::: THE RECORDS

theorem pvBuck_main (tf : (Int × Int) → Nat) (es : List (Int × Int)) :
    ∀ (seen : PySem.Set (Int × Int)) (b0 b1 b2 : List (Int × Int)) (S0 S1 S2 : PySem.Set (Int × Int)),
      (∀ e ∈ es, (e ∈ seen ↔ e ∈ pvPick (tf e) S0 S1 S2)) →
      pvBuck tf (seen, b0, b1, b2) es =
        (PySem.Set.update seen es,
         b0 ++ pvDedup S0 (es.filter (fun e => tf e == 0)),
         b1 ++ pvDedup S1 (es.filter (fun e => tf e == 1)),
         b2 ++ pvDedup S2 (es.filter (fun e => !(tf e == 0) && !(tf e == 1)))) := by
  induction es with
  | nil => intro seen b0 b1 b2 S0 S1 S2 _; simp [pvBuck, pvDedup, PySem.Set.update]
  | cons e es ih =>
    intro seen b0 b1 b2 S0 S1 S2 h
    have he := h e List.mem_cons_self
    have hrest := fun f hf => h f (List.mem_cons_of_mem e hf)
    by_cases e0 : tf e = 0
    · -- head edge goes to bucket 0
      have c0 : (tf e == 0) = true := by simp [e0]
      have c1 : (tf e == 1) = false := by simp [e0]
      have c2 : (!(tf e == 0) && !(tf e == 1)) = false := by simp [e0]
      have hpick : pvPick (tf e) S0 S1 S2 = S0 := by simp [pvPick, e0]
      simp only [pvBuck]
      by_cases hc : PySem.Set.contains seen e = true
      · have heS : e ∈ seen := (PySem.Set.contains_iff _ _).mp hc
        have he' := he
        rw [hpick] at he'
        have heS0 : e ∈ S0 := he'.mp heS
        have hcS0 : PySem.Set.contains S0 e = true := (PySem.Set.contains_iff _ _).mpr heS0
        rw [if_pos hc, ih seen b0 b1 b2 S0 S1 S2 hrest, PySem.Set.update_cons,
            PySem.Set.add_of_mem heS]
        simp [List.filter_cons, c0, c1, c2, pvDedup, hcS0, heS0]
      · have heS : e ∉ seen := fun hx => hc ((PySem.Set.contains_iff _ _).mpr hx)
        have he' := he
        rw [hpick] at he'
        have heS0 : e ∉ S0 := fun hx => heS (he'.mpr hx)
        have hcS0 : PySem.Set.contains S0 e = false :=
          Bool.eq_false_iff.mpr (fun hx => heS0 ((PySem.Set.contains_iff _ _).mp hx))
        rw [if_neg hc]
        show pvBuck tf (PySem.Set.add seen e, bPush (b0, b1, b2) (tf e) e) es = _
        have hpush : bPush (b0, b1, b2) (tf e) e = (b0 ++ [e], b1, b2) := by simp [bPush, e0]
        rw [hpush, ih (PySem.Set.add seen e) (b0 ++ [e]) b1 b2 (PySem.Set.add S0 e) S1 S2 ?_]
        · rw [PySem.Set.update_cons]
          simp [List.filter_cons, c0, c1, c2, pvDedup, hcS0, heS0]
        · intro f hf
          have hft := h f (List.mem_cons_of_mem _ hf)
          rw [PySem.Set.mem_add]
          by_cases hf0 : tf f = 0
          · rw [show pvPick (tf f) (PySem.Set.add S0 e) S1 S2 = PySem.Set.add S0 e from by
                simp [pvPick, hf0], PySem.Set.mem_add]
            rw [show pvPick (tf f) S0 S1 S2 = S0 from by simp [pvPick, hf0]] at hft
            tauto
          · have hfe : f ≠ e := fun hx => hf0 (hx ▸ e0)
            rw [show pvPick (tf f) (PySem.Set.add S0 e) S1 S2 = pvPick (tf f) S0 S1 S2 from by
                simp [pvPick, hf0]]
            constructor
            · rintro (hx | hx)
              · exact hft.mp hx
              · exact absurd hx hfe
            · intro hx; exact Or.inl (hft.mpr hx)
    · by_cases e1 : tf e = 1
      · -- head edge goes to bucket 1
        have c0 : (tf e == 0) = false := by simp [e1]
        have c1 : (tf e == 1) = true := by simp [e1]
        have c2 : (!(tf e == 0) && !(tf e == 1)) = false := by simp [e1]
        have hpick : pvPick (tf e) S0 S1 S2 = S1 := by simp [pvPick, e0, e1]
        simp only [pvBuck]
        by_cases hc : PySem.Set.contains seen e = true
        · have heS : e ∈ seen := (PySem.Set.contains_iff _ _).mp hc
          have he' := he
          rw [hpick] at he'
          have heS1 : e ∈ S1 := he'.mp heS
          have hcS1 : PySem.Set.contains S1 e = true := (PySem.Set.contains_iff _ _).mpr heS1
          rw [if_pos hc, ih seen b0 b1 b2 S0 S1 S2 hrest, PySem.Set.update_cons,
              PySem.Set.add_of_mem heS]
          simp [List.filter_cons, c0, c1, c2, pvDedup, hcS1, heS1]
        · have heS : e ∉ seen := fun hx => hc ((PySem.Set.contains_iff _ _).mpr hx)
          have he' := he
          rw [hpick] at he'
          have heS1 : e ∉ S1 := fun hx => heS (he'.mpr hx)
          have hcS1 : PySem.Set.contains S1 e = false :=
            Bool.eq_false_iff.mpr (fun hx => heS1 ((PySem.Set.contains_iff _ _).mp hx))
          rw [if_neg hc]
          show pvBuck tf (PySem.Set.add seen e, bPush (b0, b1, b2) (tf e) e) es = _
          have hpush : bPush (b0, b1, b2) (tf e) e = (b0, b1 ++ [e], b2) := by simp [bPush, e0, e1]
          rw [hpush, ih (PySem.Set.add seen e) b0 (b1 ++ [e]) b2 S0 (PySem.Set.add S1 e) S2 ?_]
          · rw [PySem.Set.update_cons]
            simp [List.filter_cons, c0, c1, c2, pvDedup, hcS1, heS1]
          · intro f hf
            have hft := h f (List.mem_cons_of_mem _ hf)
            rw [PySem.Set.mem_add]
            by_cases hf1 : tf f = 1
            · rw [show pvPick (tf f) S0 (PySem.Set.add S1 e) S2 = PySem.Set.add S1 e from by
                  simp [pvPick, hf1], PySem.Set.mem_add]
              rw [show pvPick (tf f) S0 S1 S2 = S1 from by simp [pvPick, hf1]] at hft
              tauto
            · have hfe : f ≠ e := fun hx => hf1 (hx ▸ e1)
              rw [show pvPick (tf f) S0 (PySem.Set.add S1 e) S2 = pvPick (tf f) S0 S1 S2 from by
                  by_cases hf0 : tf f = 0 <;> simp [pvPick, hf0, hf1]]
              constructor
              · rintro (hx | hx)
                · exact hft.mp hx
                · exact absurd hx hfe
              · intro hx; exact Or.inl (hft.mpr hx)
      · -- head edge goes to bucket 2
        have c0 : (tf e == 0) = false := by simp [e0]
        have c1 : (tf e == 1) = false := by simp [e1]
        have c2 : (!(tf e == 0) && !(tf e == 1)) = true := by simp [e0, e1]
        have hpick : pvPick (tf e) S0 S1 S2 = S2 := by simp [pvPick, e0, e1]
        simp only [pvBuck]
        by_cases hc : PySem.Set.contains seen e = true
        · have heS : e ∈ seen := (PySem.Set.contains_iff _ _).mp hc
          have he' := he
          rw [hpick] at he'
          have heS2 : e ∈ S2 := he'.mp heS
          have hcS2 : PySem.Set.contains S2 e = true := (PySem.Set.contains_iff _ _).mpr heS2
          rw [if_pos hc, ih seen b0 b1 b2 S0 S1 S2 hrest, PySem.Set.update_cons,
              PySem.Set.add_of_mem heS]
          simp [List.filter_cons, c0, c1, c2, pvDedup, hcS2, heS2]
        · have heS : e ∉ seen := fun hx => hc ((PySem.Set.contains_iff _ _).mpr hx)
          have he' := he
          rw [hpick] at he'
          have heS2 : e ∉ S2 := fun hx => heS (he'.mpr hx)
          have hcS2 : PySem.Set.contains S2 e = false :=
            Bool.eq_false_iff.mpr (fun hx => heS2 ((PySem.Set.contains_iff _ _).mp hx))
          rw [if_neg hc]
          show pvBuck tf (PySem.Set.add seen e, bPush (b0, b1, b2) (tf e) e) es = _
          have hpush : bPush (b0, b1, b2) (tf e) e = (b0, b1, b2 ++ [e]) := by
            simp [bPush, e0, e1]
          rw [hpush, ih (PySem.Set.add seen e) b0 b1 (b2 ++ [e]) S0 S1 (PySem.Set.add S2 e) ?_]
          · rw [PySem.Set.update_cons]
            simp [List.filter_cons, c0, c1, c2, pvDedup, hcS2, heS2]
          · intro f hf
            have hft := h f (List.mem_cons_of_mem _ hf)
            rw [PySem.Set.mem_add]
            by_cases hf0 : tf f = 0
            · have hfe : f ≠ e := fun hx => e0 (hx ▸ hf0)
              rw [show pvPick (tf f) S0 S1 (PySem.Set.add S2 e) = pvPick (tf f) S0 S1 S2 from by
                  simp [pvPick, hf0]]
              constructor
              · rintro (hx | hx)
                · exact hft.mp hx
                · exact absurd hx hfe
              · intro hx; exact Or.inl (hft.mpr hx)
            · by_cases hf1 : tf f = 1
              · have hfe : f ≠ e := fun hx => e1 (hx ▸ hf1)
                rw [show pvPick (tf f) S0 S1 (PySem.Set.add S2 e) = pvPick (tf f) S0 S1 S2 from by
                    simp [pvPick, hf0, hf1]]
                constructor
                · rintro (hx | hx)
                  · exact hft.mp hx
                  · exact absurd hx hfe
                · intro hx; exact Or.inl (hft.mpr hx)
              · rw [show pvPick (tf f) S0 S1 (PySem.Set.add S2 e) = PySem.Set.add S2 e from by
                    simp [pvPick, hf0, hf1], PySem.Set.mem_add]
                rw [show pvPick (tf f) S0 S1 S2 = S2 from by simp [pvPick, hf0, hf1]] at hft
                tauto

::::::

*ABOUT THIS TASK:*
Gather all lines of the records that include the word "hpush".

*WRITTEN REPLY:*
        have hpush : bPush (b0, b1, b2) (tf e) e = (b0 ++ [e], b1, b2) := by simp [bPush, e0]
        rw [hpush, ih (PySem.Set.add seen e) (b0 ++ [e]) b1 b2 (PySem.Set.add S0 e) S1 S2 ?_]
          have hpush : bPush (b0, b1, b2) (tf e) e = (b0, b1 ++ [e], b2) := by simp [bPush, e0, e1]
          rw [hpush, ih (PySem.Set.add seen e) b0 (b1 ++ [e]) b2 S0 (PySem.Set.add S1 e) S2 ?_]
          have hpush : bPush (b0, b1, b2) (tf e) e = (b0, b1, b2 ++ [e]) := by
          rw [hpush, ih (PySem.Set.add seen e) b0 b1 (b2 ++ [e]) S0 S1 (PySem.Set.add S2 e) ?_]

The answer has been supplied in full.